Na mitologia grega, o mito de
Hermaphroditos, Ἑρμάφρόδιτός, Deus grego filho de Hermes e Afrodite, traz a
origem do termo adotado hoje para classificar comumente um tipo de ADS. Segundo
esta história, o Deus grego, de beleza extrema, desperta o amor da ninfa
Sálmacis que, tomada pelos seus sentimentos, uniu ambos os corpos em um só.
Salmacis e Hermaphoditos Bartholomeus Spranger (c.1598).
No artigo O sexo dos Anjos, que
você pode encontrar no fim desta postagem como recomendação de leitura, a
autora Paula Sandrine também nos remete ao estudo de Mircea Eliade que, em seu
livro “Mefistófeles e o Andrógino: comportamentos religiosos e valores
espirituais não europeus” traz a construção do Mito do andrógino, de Platão,
por diversas culturas não ocidentais, de uma ideia divina da androginia e nos
coloca uma possibilidade de pensar a variabilidade de sexos nos humanos como
uma situação possível (Seriamos
todos intersexuais?

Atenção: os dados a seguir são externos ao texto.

-- pv_equiv track=rewrite | github.com/BIH-CEI/SenologieOnFHIR | scripts/_patch_notebook_pathling.py | as_source
-- ===== SOURCE A (Python) =====
-- def as_source(text: str) -> list[str]:
--     lines = text.split("\n")
--     out: list[str] = []
--     for i, ln in enumerate(lines):
--         if i < len(lines) - 1:
--             out.append(ln + "\n")
--         else:
--             if ln != "":
--                 out.append(ln)
--     return out
-- ===== SOURCE B (Python) =====
-- def as_source(text: str) -> list[str]:
--     out: list[str] = []
--     buf: list[str] = []
--     for ch in text:
--         buf.append(ch)
--         if ch == "\n":
--             out.append("".join(buf))
--             buf = []
--     if buf:
--         out.append("".join(buf))
--     return out
-- ===== Notes on version B (the rewrite author's own statement) =====
-- stated objective: alternative
-- what changed: Replaces the split-on-newline pass followed by an index-checked enumerate loop that re-attaches separators with a single character scan that accumulates a buffer, flushing it at each newline and once at the end if non-empty.
import Mathlib
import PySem

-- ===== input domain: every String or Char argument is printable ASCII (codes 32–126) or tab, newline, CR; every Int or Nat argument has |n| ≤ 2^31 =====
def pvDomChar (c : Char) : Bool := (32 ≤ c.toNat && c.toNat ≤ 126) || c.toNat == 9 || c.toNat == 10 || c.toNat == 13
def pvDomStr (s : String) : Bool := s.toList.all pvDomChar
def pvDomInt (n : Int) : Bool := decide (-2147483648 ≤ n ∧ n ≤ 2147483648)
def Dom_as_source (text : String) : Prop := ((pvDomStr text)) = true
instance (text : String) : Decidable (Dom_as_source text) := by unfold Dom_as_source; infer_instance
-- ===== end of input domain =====

-- B replaces the split-on-newline pass plus index-checked enumerate loop by a single
-- character scan with a flush-on-newline buffer (alternative decomposition, same cost).

-- ===== PORT A =====
def as_source (text : String) : List String :=
  let lines := (PySem.Str.split? text "\n").getD []
  (PySem.List.enumerate lines 0).foldl
    (fun out p =>
      if p.1 < (lines.length : Int) - 1 then out ++ [p.2 ++ "\n"]
      else if p.2 ≠ "" then out ++ [p.2] else out) []

-- ===== PORT B =====
def as_source_alt (text : String) : List String :=
  let r := text.toList.foldl
    (fun (st : List String × List Char) ch =>
      let buf := st.2 ++ [ch]
      if ch = '\n' then (st.1 ++ [String.ofList buf], []) else (st.1, buf))
    ([], [])
  if r.2 ≠ [] then r.1 ++ [String.ofList r.2] else r.1

-- ===== PRECONDITION & SPEC =====
def Spec_as_source (text : String) (out : List String) : Prop := out = as_source_alt text
instance (text : String) (out : List String) : Decidable (Spec_as_source text out) := by unfold Spec_as_source; infer_instance

-- ===== CLAIM (what is proved, stated in full; the proofs are below) =====
def Claim_equal_as_source : Prop := ∀ (text : String), Dom_as_source text → Spec_as_source text (as_source text)

-- ===== LEMMAS AND PROOFS =====

/-- `text.split("\n")` as a plain structural recursion on the characters. -/
def splitOn1 : List Char → List (List Char)
  | [] => [[]]
  | c :: cs => if c = '\n' then [] :: splitOn1 cs else (splitOn1 cs).modifyHead (c :: ·)

/-- Re-attach the '\n' separators: all pieces but the last get '\n', an empty last piece is dropped. -/
def glueSC : List (List Char) → List String
  | [] => []
  | [l] => if l ≠ [] then [String.ofList l] else []
  | l :: rest => String.ofList (l ++ ['\n']) :: glueSC rest

/-- String-level version of `glueSC` (the shape A's loop produces). -/
def glueS : List String → List String
  | [] => []
  | [ln] => if ln ≠ "" then [ln] else []
  | ln :: rest => (ln ++ "\n") :: glueS rest

/-- B's scan as a recursion carrying the pending buffer. -/
def scanB : List Char → List Char → List String
  | buf, [] => if buf ≠ [] then [String.ofList buf] else []
  | buf, c :: cs => if c = '\n' then String.ofList (buf ++ [c]) :: scanB [] cs else scanB (buf ++ [c]) cs

lemma splitOn1_ne_nil (s : List Char) : splitOn1 s ≠ [] := by
  induction s with
  | nil => simp [splitOn1]
  | cons c cs ih =>
    simp only [splitOn1]
    split_ifs
    · simp
    · cases h : splitOn1 cs with
      | nil => exact absurd h ih
      | cons a t => simp [List.modifyHead]

lemma splitOn_go_spec (l : List Char) (cur : List Char) (acc : List (List Char)) (fuel : Nat)
    (h : l.length < fuel) :
    PySem.Chars.splitOn.go ['\n'] fuel l cur acc =
      acc.reverse ++ ((splitOn1 l).modifyHead (cur.reverse ++ ·)) := by
  induction l generalizing cur acc fuel with
  | nil =>
    cases fuel with
    | zero => omega
    | succ f => simp [PySem.Chars.splitOn.go, splitOn1]
  | cons c cs ih =>
    cases fuel with
    | zero => omega
    | succ f =>
      by_cases hc : c = '\n'
      · subst hc
        rw [PySem.Chars.splitOn.go]
        simp only [List.isPrefixOf, List.length]
        rw [if_pos (by simp)]
        simp only [List.drop_succ_cons, List.drop_zero]
        rw [ih _ _ _ (by simp at h ⊢; omega)]
        obtain ⟨a, t, ht⟩ : ∃ a t, splitOn1 cs = a :: t := by
          cases hh : splitOn1 cs with
          | nil => exact absurd hh (splitOn1_ne_nil cs)
          | cons a t => exact ⟨a, t, rfl⟩
        simp [splitOn1, ht, List.modifyHead]
      · rw [PySem.Chars.splitOn.go]
        rw [if_neg (by simp [List.isPrefixOf]; intro hh; exact hc hh.symm)]
        rw [ih _ _ _ (by simp at h ⊢; omega)]
        obtain ⟨a, t, ht⟩ : ∃ a t, splitOn1 cs = a :: t := by
          cases hh : splitOn1 cs with
          | nil => exact absurd hh (splitOn1_ne_nil cs)
          | cons a t => exact ⟨a, t, rfl⟩
        simp [splitOn1, hc, ht, List.modifyHead]

lemma splitOn_eq (s : List Char) : PySem.Chars.splitOn s ['\n'] = splitOn1 s := by
  rw [PySem.Chars.splitOn, splitOn_go_spec s [] [] (s.length + 1) (by omega)]
  obtain ⟨a, t, ht⟩ : ∃ a t, splitOn1 s = a :: t := by
    cases hh : splitOn1 s with
    | nil => exact absurd hh (splitOn1_ne_nil s)
    | cons a t => exact ⟨a, t, rfl⟩
  simp [ht, List.modifyHead]

lemma A_fold (xs : List String) (s : Int) (out : List String) (n : Int)
    (hn : s + xs.length = n) :
    (PySem.List.enumerate xs s).foldl
      (fun out p =>
        if p.1 < n - 1 then out ++ [p.2 ++ "\n"]
        else if p.2 ≠ "" then out ++ [p.2] else out) out
    = out ++ glueS xs := by
  induction xs generalizing s out with
  | nil => simp [glueS]
  | cons x xs ih =>
    rw [PySem.List.enumerate_cons]
    cases xs with
    | nil =>
      simp only [List.length_cons, List.length_nil] at hn
      rw [List.foldl_cons]
      simp only [PySem.List.enumerate_nil, List.foldl_nil]
      rw [if_neg (by omega)]
      simp [glueS]
      split_ifs <;> simp
    | cons y ys =>
      rw [List.foldl_cons]
      rw [if_pos (by simp only [List.length_cons] at hn; push_cast at hn ⊢; omega)]
      rw [ih (s + 1) _ (by simp only [List.length_cons] at hn ⊢; push_cast at hn ⊢; omega)]
      simp [glueS]

lemma B_fold (s : List Char) (out : List String) (buf : List Char) :
    (let r := s.foldl
        (fun (st : List String × List Char) ch =>
          let b := st.2 ++ [ch]
          if ch = '\n' then (st.1 ++ [String.ofList b], []) else (st.1, b)) (out, buf)
     if r.2 ≠ [] then r.1 ++ [String.ofList r.2] else r.1)
    = out ++ scanB buf s := by
  induction s generalizing out buf with
  | nil => simp only [List.foldl_nil, scanB]; split_ifs <;> simp
  | cons c cs ih =>
    simp only [List.foldl_cons]
    by_cases hc : c = '\n'
    · subst hc
      simp only [scanB]
      rw [ih]
      simp
    · simp only [if_neg hc, scanB]
      exact ih out (buf ++ [c])

lemma scan_eq (s : List Char) (buf : List Char) :
    scanB buf s = glueSC ((splitOn1 s).modifyHead (buf ++ ·)) := by
  induction s generalizing buf with
  | nil => simp [scanB, splitOn1, glueSC, List.modifyHead]
  | cons c cs ih =>
    obtain ⟨a, t, ht⟩ : ∃ a t, splitOn1 cs = a :: t := by
      cases hh : splitOn1 cs with
      | nil => exact absurd hh (splitOn1_ne_nil cs)
      | cons a t => exact ⟨a, t, rfl⟩
    by_cases hc : c = '\n'
    · subst hc
      simp only [scanB, splitOn1, List.modifyHead]
      rw [ih []]
      cases t with
      | nil => simp [ht, glueSC, List.modifyHead]
      | cons b bs => simp [ht, glueSC, List.modifyHead]
    · simp only [scanB, splitOn1, if_neg hc]
      rw [ih (buf ++ [c]), ht]
      simp [List.modifyHead]

lemma ofList_ne_empty_iff (l : List Char) : (String.ofList l ≠ "") ↔ l ≠ [] := by
  constructor
  · intro h hl; subst hl; exact h rfl
  · intro h he
    apply h
    have := congrArg String.toList he
    simpa using this

lemma ofList_append_nl (l : List Char) :
    String.ofList l ++ "\n" = String.ofList (l ++ ['\n']) := by
  apply String.toList_injective
  simp [String.toList_append]

lemma glueS_map (ls : List (List Char)) :
    glueS (ls.map String.ofList) = glueSC ls := by
  induction ls with
  | nil => simp [glueS, glueSC]
  | cons l rest ih =>
    cases rest with
    | nil =>
      simp only [List.map_cons, List.map_nil, glueS, glueSC]
      by_cases h : l = []
      · subst h; simp
      · rw [if_pos ((ofList_ne_empty_iff l).mpr h), if_pos h]
    | cons m ms =>
      simp only [List.map_cons, glueS, glueSC] at *
      rw [← ofList_append_nl]
      exact congrArg _ ih

lemma newline_toList : ("\n" : String).toList = ['\n'] := rfl

-- ===== VERDICT (by name: the statement is the Claim_ definition above) =====
theorem as_source_spec : Claim_equal_as_source := by
  intro text _
  unfold Spec_as_source
  show as_source text = as_source_alt text
  unfold as_source as_source_alt
  rw [B_fold text.toList [] []]
  rw [scan_eq]
  have hsplit : PySem.Str.split? text "\n"
      = some ((splitOn1 text.toList).map String.ofList) := by
    rw [PySem.Str.split?]
    rw [show PySem.Chars.split? text.toList ("\n".toList)
        = some (splitOn1 text.toList) by
      rw [PySem.Chars.split?, newline_toList]
      rw [if_neg (by simp)]
      rw [splitOn_eq]]
    rfl
  simp only [hsplit, Option.getD_some]
  rw [A_fold ((splitOn1 text.toList).map String.ofList) 0 []
      ((((splitOn1 text.toList).map String.ofList)).length : Int) (by simp)]
  rw [glueS_map]
  obtain ⟨a, t, ht⟩ : ∃ a t, splitOn1 text.toList = a :: t := by
    cases hh : splitOn1 text.toList with
    | nil => exact absurd hh (splitOn1_ne_nil _)
    | cons a t => exact ⟨a, t, rfl⟩
  simp [ht, List.modifyHead]
-- A's staged conditional slicing equals B's single slice with computed offsets
theorem pvStaged_eq_slice (L : List Char) :
    (if PySem.Chars.endswith
        (if PySem.Chars.startswith L ['!', '['] then PySem.List.slice L (some 2) none
         else if PySem.Chars.startswith L ['['] then PySem.List.slice L (some 1) none
         else L) [']'] then
       PySem.List.slice
        (if PySem.Chars.startswith L ['!', '['] then PySem.List.slice L (some 2) none
         else if PySem.Chars.startswith L ['['] then PySem.List.slice L (some 1) none
         else L) none (some (-1))
     else
       (if PySem.Chars.startswith L ['!', '['] then PySem.List.slice L (some 2) none
        else if PySem.Chars.startswith L ['['] then PySem.List.slice L (some 1) none
        else L)) =
    PySem.List.slice L
      (some (if PySem.Chars.startswith L ['!', '['] then 2
             else if PySem.Chars.startswith L ['['] then 1 else 0))
      (some (if PySem.Chars.endswith L [']'] then (L.length : Int) - 1 else (L.length : Int))) := by
  by_cases hb : PySem.Chars.startswith L ['!', '['] = true
  · obtain ⟨t, rfl⟩ := (PySem.Chars.startswith_iff _ _).mp hb
    simp only [hb, if_true]
    have hd2 : PySem.List.slice (['!', '['] ++ t) (some 2) none = t := by
      simp [PySem.List.slice_from]
    rw [hd2]
    rw [show PySem.Chars.endswith (['!', '['] ++ t) [']'] = PySem.Chars.endswith t [']'] by
      rw [List.cons_append, List.singleton_append, pvEnds_cons '!' _ (by decide),
        pvEnds_cons '[' _ (by decide)]]
    have hlen : (((['!', '['] ++ t : List Char)).length : Int) = (t.length : Int) + 2 := by
      simp; ring
    by_cases he : PySem.Chars.endswith t [']'] = true
    · simp only [he, if_true]
      rw [PySem.List.slice_to_neg_one]
      rw [PySem.List.slice_toNat _ (by norm_num) (by rw [hlen]; omega), hlen]
      have h1 : (['!', '['] ++ t : List Char).drop (2 : Int).toNat = t := rfl
      have h2 : ((t.length : Int) + 2 - 1).toNat - (2 : Int).toNat = t.length - 1 := by omega
      rw [h1, h2, List.dropLast_eq_take]
    · simp only [he, Bool.false_eq_true, if_false]
      rw [PySem.List.slice_toNat _ (by norm_num) (by rw [hlen]; omega), hlen]
      have h1 : (['!', '['] ++ t : List Char).drop (2 : Int).toNat = t := rfl
      have h2 : ((t.length : Int) + 2).toNat - (2 : Int).toNat = t.length := by omega
      rw [h1, h2, List.take_length]
  · by_cases hs : PySem.Chars.startswith L ['['] = true
    · obtain ⟨t, rfl⟩ := (PySem.Chars.startswith_iff _ _).mp hs
      simp only [hb, hs, Bool.false_eq_true, if_false, if_true]
      have hd1 : PySem.List.slice (['['] ++ t) (some 1) none = t := by
        simp [PySem.List.slice_from]
      rw [hd1]
      rw [show PySem.Chars.endswith (['['] ++ t) [']'] = PySem.Chars.endswith t [']'] by
        rw [List.singleton_append, pvEnds_cons '[' _ (by decide)]]
      have hlen : (((['['] ++ t : List Char)).length : Int) = (t.length : Int) + 1 := by simp
      by_cases he : PySem.Chars.endswith t [']'] = true
      · simp only [he, if_true]
        rw [PySem.List.slice_to_neg_one]
        rw [PySem.List.slice_toNat _ (by norm_num) (by rw [hlen]; omega), hlen]
        have h1 : (['['] ++ t : List Char).drop (1 : Int).toNat = t := rfl
        have h2 : ((t.length : Int) + 1 - 1).toNat - (1 : Int).toNat = t.length - 1 := by omega
        rw [h1, h2, List.dropLast_eq_take]
      · simp only [he, Bool.false_eq_true, if_false]
        rw [PySem.List.slice_toNat _ (by norm_num) (by rw [hlen]; omega), hlen]
        have h1 : (['['] ++ t : List Char).drop (1 : Int).toNat = t := rfl
        have h2 : ((t.length : Int) + 1).toNat - (1 : Int).toNat = t.length := by omega
        rw [h1, h2, List.take_length]
    · simp only [hb, hs, Bool.false_eq_true, if_false]
      rw [PySem.List.slice_zero_start]
      by_cases he : PySem.Chars.endswith L [']'] = true
      · have hne : L ≠ [] := by rintro rfl; revert he; decide
        have hpos : 0 < L.length := List.length_pos_iff.mpr hne
        simp only [he, if_true]
        rw [PySem.List.slice_to_neg_one, PySem.List.slice_to _ (by omega)]
        have h2 : ((L.length : Int) - 1).toNat = L.length - 1 := by omega
        rw [h2, List.dropLast_eq_take]
      · simp only [he, Bool.false_eq_true, if_false]
        rw [PySem.List.slice_to _ (by omega)]
        have h2 : ((L.length : Int)).toNat = L.length := by omega
        rw [h2, List.take_length]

Leia aqui a entrevista com o Imunologista e Professor
americano Gerald Callahan sobre esta proposição.)
Os chamados hermafroditas, ou
qualquer outra pessoa com “deformidades” físicas, eram vistas, desde a
Antiguidade, como essencialmente malígnas, ligados ao Satã e que precisavam ser
mortas para não ameaçar o “frágil e constantemente ameaçado reino de Deus sobre
a terra” (LEITE, Jorge. 2009).
A visão do diabo também era
associada a uma entidade dúbia, imprecisa, com seios femininos e pênis num só
corpo, em oposição a ideia divina de clareza e precisão. É nesse sentido que
formam-se as construções de cristo e dos anjos como quase assexuados, “pois o
que importa são as sutilezas do espírito em manifestações de masculinidade ou
feminilidade, enquanto o diabo e seus demônios tornam-se hipersexuados, focando
na genitalidade corporal todo o desregramento cósmico da junção macho e
fêmea.”.
Com o advento do iluminismo as
diferenças entre o homem e a mulher caíram nos braços da ciência, ratificando a
ideia dicotômica de sexo vigente até então e problematizando ainda mais a questão
dos ADSs (antes chamados de “intersexs”).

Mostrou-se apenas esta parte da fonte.